United States District Court, W.D. Michigan, Northern Division
Jun 24, 2010
Case No. 2:08-cv-156 (W.D. Mich. Jun. 24, 2010)

Opinion

Case No. 2:08-cv-156.

June 24, 2010


MEMORANDUM


I.

Plaintiff Larry J. Adams is an inmate in the custody of the Michigan Department of Corrections (MDOC). On March 29 and 30, 2008, Adams was housed in the Alger Maximum Correctional Facility. Defendants Karen Prunick, Kenneth Clapp, Glen Hart, Robert Tenuta, Timothy Lee and Ronald Harris were, at the time of the events giving rise to this case, emp[loyed by MDOC as correctional officers at this prison. This Court conducted a bench trial on Adams' claims on June 22, 2010. This Memorandum is the Court's findings of fact and conclusions of law.

Shortly after 6:30 p.m. on March 29th, defendant Karen Prunick came to Adams' prison cell to collect his dinner tray, at which point Adams confronted her with his exposed penis. Prunick refused to accept the food tray under those circumstances, especially when Adams said: "If you don't like it, then you shouldn't be working in a male prison, bitch".

MDOC does not want prisoners to retain food trays in their cells because the trays can be made into weapons. On the other hand, the prison tried to avoid the dangerous confrontation that can occur if corrections officers enter into prisoners' cells and retrieve the food trays by force. Thus, in this case, in an effort to entice him to surrender the food tray, someone at Alger Max placed a "no services" restriction upon Adams until such time as he properly returned his food tray. There is no evidence that any of the named defendants initiated the "no services" restriction.

This status did not mean that Adams' cell was deprived of water, as he claims. The prison does not ever cut water off in cells, except in extreme situations where prisoners use toilets to flood the prison floor. Adams never complained about lack of water until the filing of this suit.

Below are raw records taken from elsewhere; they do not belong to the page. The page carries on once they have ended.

-- pv_equiv track=rewrite | github.com/bu119/Algorithm | 프로그래머스/2/389480. 완전범죄/완전범죄.py | solution
-- ===== SOURCE A (Python) =====
-- import heapq
--
-- def solution(info, n, m):
--
--     def bfs():
--         # a, b 누적 값, 몇번 째 훔치는 지
--         heap = [(0, 0, 0)]
--         visited = set()
--         while heap:
--             a, b, idx = heapq.heappop(heap)
--             # 누적 개수가 조건을 초과하면 탐색 중단
--             if a >= n or b >= m:
--                 continue
--             # 이미 방문한 상태라면 탐색 중단
--             if (idx, a, b) in visited:
--                 continue
--             visited.add((idx, a, b))
--             # 마지막 물건을 훔치면 최솟값 반환
--             if idx == stolen_cnt:
--                 return a
--
--             heapq.heappush(heap, (a+info[idx][0], b, idx+1))
--             heapq.heappush(heap, (a, b+info[idx][1], idx+1))
--
--         return -1
--
--
--     stolen_cnt = len(info)
--     answer = bfs()
--     return answer
-- ===== SOURCE B (Python) =====
-- def solution(info, n, m):
--     # Dict-based DP over the accumulated B-cost: dp[b_total] = minimal A-cost
--     # reaching that B-total with every partial state keeping a < n and b < m.
--     if n <= 0 or m <= 0:
--         return -1
--     dp = {0: 0}
--     for row in info:
--         a, b = row[0], row[1]
--         ndp = {}
--         for bt, at in dp.items():
--             for nbt, nat in ((bt, at + a), (bt + b, at)):
--                 if nat < n and nbt < m and (nbt not in ndp or ndp[nbt] > nat):
--                     ndp[nbt] = nat
--         dp = ndp
--     return min(dp.values(), default=-1)
-- ===== Notes on version B (the rewrite author's own statement) =====
-- stated objective: alternative
-- what changed: Replaces the best-first heapq search over (a,b,idx) states with visited-set dedup by a per-item dynamic-programming pass keeping a dict from accumulated B-cost to the minimal accumulated A-cost, taking the minimum of the dict values at the end.
-- outside the precondition, e.g. on solution([[-2, -5], [-4, 4], [3, 3]], 3, 3): A returns -3, B returns -4; on solution([[1]], 5, 5): A raises IndexError, B raises IndexError
import Mathlib
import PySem

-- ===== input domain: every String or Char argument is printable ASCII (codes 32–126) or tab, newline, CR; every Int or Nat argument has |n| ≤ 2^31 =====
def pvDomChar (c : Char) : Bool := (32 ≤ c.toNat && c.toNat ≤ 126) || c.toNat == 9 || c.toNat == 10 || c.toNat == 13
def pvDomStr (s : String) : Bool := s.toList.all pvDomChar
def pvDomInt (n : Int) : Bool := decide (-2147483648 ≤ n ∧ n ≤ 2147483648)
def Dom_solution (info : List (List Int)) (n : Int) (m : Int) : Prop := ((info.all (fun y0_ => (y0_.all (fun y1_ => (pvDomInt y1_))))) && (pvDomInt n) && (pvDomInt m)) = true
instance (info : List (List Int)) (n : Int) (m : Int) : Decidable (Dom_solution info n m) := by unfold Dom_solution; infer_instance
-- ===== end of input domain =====

-- B replaces A's best-first heap search by a dict DP over the accumulated B-cost (objective: alternative algorithm, same result).

-- ===== PORT A =====
-- Python tuple comparison (a, b, idx) <= (a', b', idx'), lexicographic.
def pvKeyLe (x y : Int × Int × Int) : Bool :=
  decide (x.1 < y.1) || (decide (x.1 = y.1) &&
    (decide (x.2.1 < y.2.1) || (decide (x.2.1 = y.2.1) && decide (x.2.2 ≤ y.2.2))))

-- heapq modeled as a sorted list: heappush = ordered insert, heappop = head
-- (exact for heapq's pop-the-minimum contract; equal keys are equal states here).
def pvHeapPush : List (Int × Int × Int) → (Int × Int × Int) → List (Int × Int × Int)
  | [], x => [x]
  | h :: t, x => if pvKeyLe x h then x :: h :: t else h :: pvHeapPush t x

theorem mem_pvHeapPush (l : List (Int × Int × Int)) (x s : Int × Int × Int) :
    s ∈ pvHeapPush l x ↔ s ∈ l ∨ s = x := by
  induction l with
  | nil => simp [pvHeapPush]
  | cons h t ih =>
      simp only [pvHeapPush]
      split <;> simp [ih] <;> tauto

-- termination measure for the search loop
def pvW (cnt i : Int) : Nat := 3 ^ ((cnt - i).toNat + 1)
def pvMeasure (cnt : Int) (heap : List (Int × Int × Int)) : Nat :=
  (heap.map (fun s => pvW cnt s.2.2)).sum

theorem pvMeasure_push (cnt : Int) (l : List (Int × Int × Int)) (x : Int × Int × Int) :
    pvMeasure cnt (pvHeapPush l x) = pvMeasure cnt l + pvW cnt x.2.2 := by
  induction l with
  | nil => simp [pvHeapPush, pvMeasure]
  | cons h t ih =>
      simp only [pvHeapPush]
      split <;> simp [pvMeasure, List.map_cons, List.sum_cons] at * <;> omega

-- the while-heap loop of bfs(); the hypothesis hh only makes the recursion
-- well-founded (idx never exceeds cnt), it does not alter any computed value
def pvLoop (info : List (List Int)) (n m cnt : Int)
    (heap : List (Int × Int × Int)) (visited : PySem.Set (Int × Int × Int))
    (hh : ∀ s ∈ heap, s.2.2 ≤ cnt) : Int :=
  match heap with
  | [] => -1
  | (a, b, i) :: rest =>
    if n ≤ a ∨ m ≤ b then
      pvLoop info n m cnt rest visited (fun s hs => hh s (List.mem_cons_of_mem _ hs))
    else if PySem.Set.contains visited (i, a, b) then
      pvLoop info n m cnt rest visited (fun s hs => hh s (List.mem_cons_of_mem _ hs))
    else
      if hi : i = cnt then a
      else
        -- info[idx][0] / info[idx][1]; the .getD defaults only make the port total,
        -- Pre_solution guarantees both lookups succeed
        let row := (PySem.List.pyGet? info i).getD []
        let x := (PySem.List.pyGet? row 0).getD 0
        let y := (PySem.List.pyGet? row 1).getD 0
        pvLoop info n m cnt (pvHeapPush (pvHeapPush rest (a + x, b, i + 1)) (a, b + y, i + 1))
          (PySem.Set.add visited (i, a, b))
          (by
            intro s hs
            have hib : i ≤ cnt := hh (a, b, i) List.mem_cons_self
            rcases (mem_pvHeapPush _ _ _).mp hs with hs' | rfl
            · rcases (mem_pvHeapPush _ _ _).mp hs' with hs'' | rfl
              · exact hh s (List.mem_cons_of_mem _ hs'')
              · simpa using by omega
            · simpa using by omega)
  termination_by pvMeasure cnt heap
  decreasing_by
  · simp [pvMeasure]
    have : 0 < pvW cnt i := pow_pos (by norm_num) _
    omega
  · simp [pvMeasure]
    have : 0 < pvW cnt i := pow_pos (by norm_num) _
    omega
  · have hib : i ≤ cnt := hh (a, b, i) List.mem_cons_self
    have hlt : i < cnt := lt_of_le_of_ne hib hi
    rw [pvMeasure_push, pvMeasure_push]
    simp only [pvMeasure, List.map_cons, List.sum_cons]
    have h3 : pvW cnt i = 3 * pvW cnt (i + 1) := by
      unfold pvW
      have : (cnt - i).toNat = (cnt - (i + 1)).toNat + 1 := by omega
      rw [this, pow_succ]
      ring
    have : 0 < pvW cnt (i + 1) := pow_pos (by norm_num) _
    omega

In Adams' case, this "no services" status meant that he would not be provided meals until he surrendered the food tray improperly retained by him in his cell. The next day, March 30th, Adams had several opportunities to return the food tray to corrections officers, but he failed or refused to do so. Adams told defendant Glen Hart that Adams was "ok." Finally, after missing three meals on March 30th, Adams did surrender the retained food tray, approximately 24 hours after his indecent exposure. There was no testimony or evidence showing that Adams suffered any adverse consequences or harm from his self-imposed one day fast. Adams also failed to prove by a preponderance of the evidence his allegation that the defendants deprived him of water,

He could have given the tray to Officer Glen Hart, who was on duty during the breakfast and lunch meals. Officer Kenneth Clapp, during the evening meal, told Adams that he would have to talk to Officer Karen Prunick. There is no evidence that Adams did this.

II

Plaintiff Adams' first claim is that the three-meal food deprivation was cruel and unusual punishment under the Eighth Amendment to the United States Constitution. The Court finds that this claim is without merit.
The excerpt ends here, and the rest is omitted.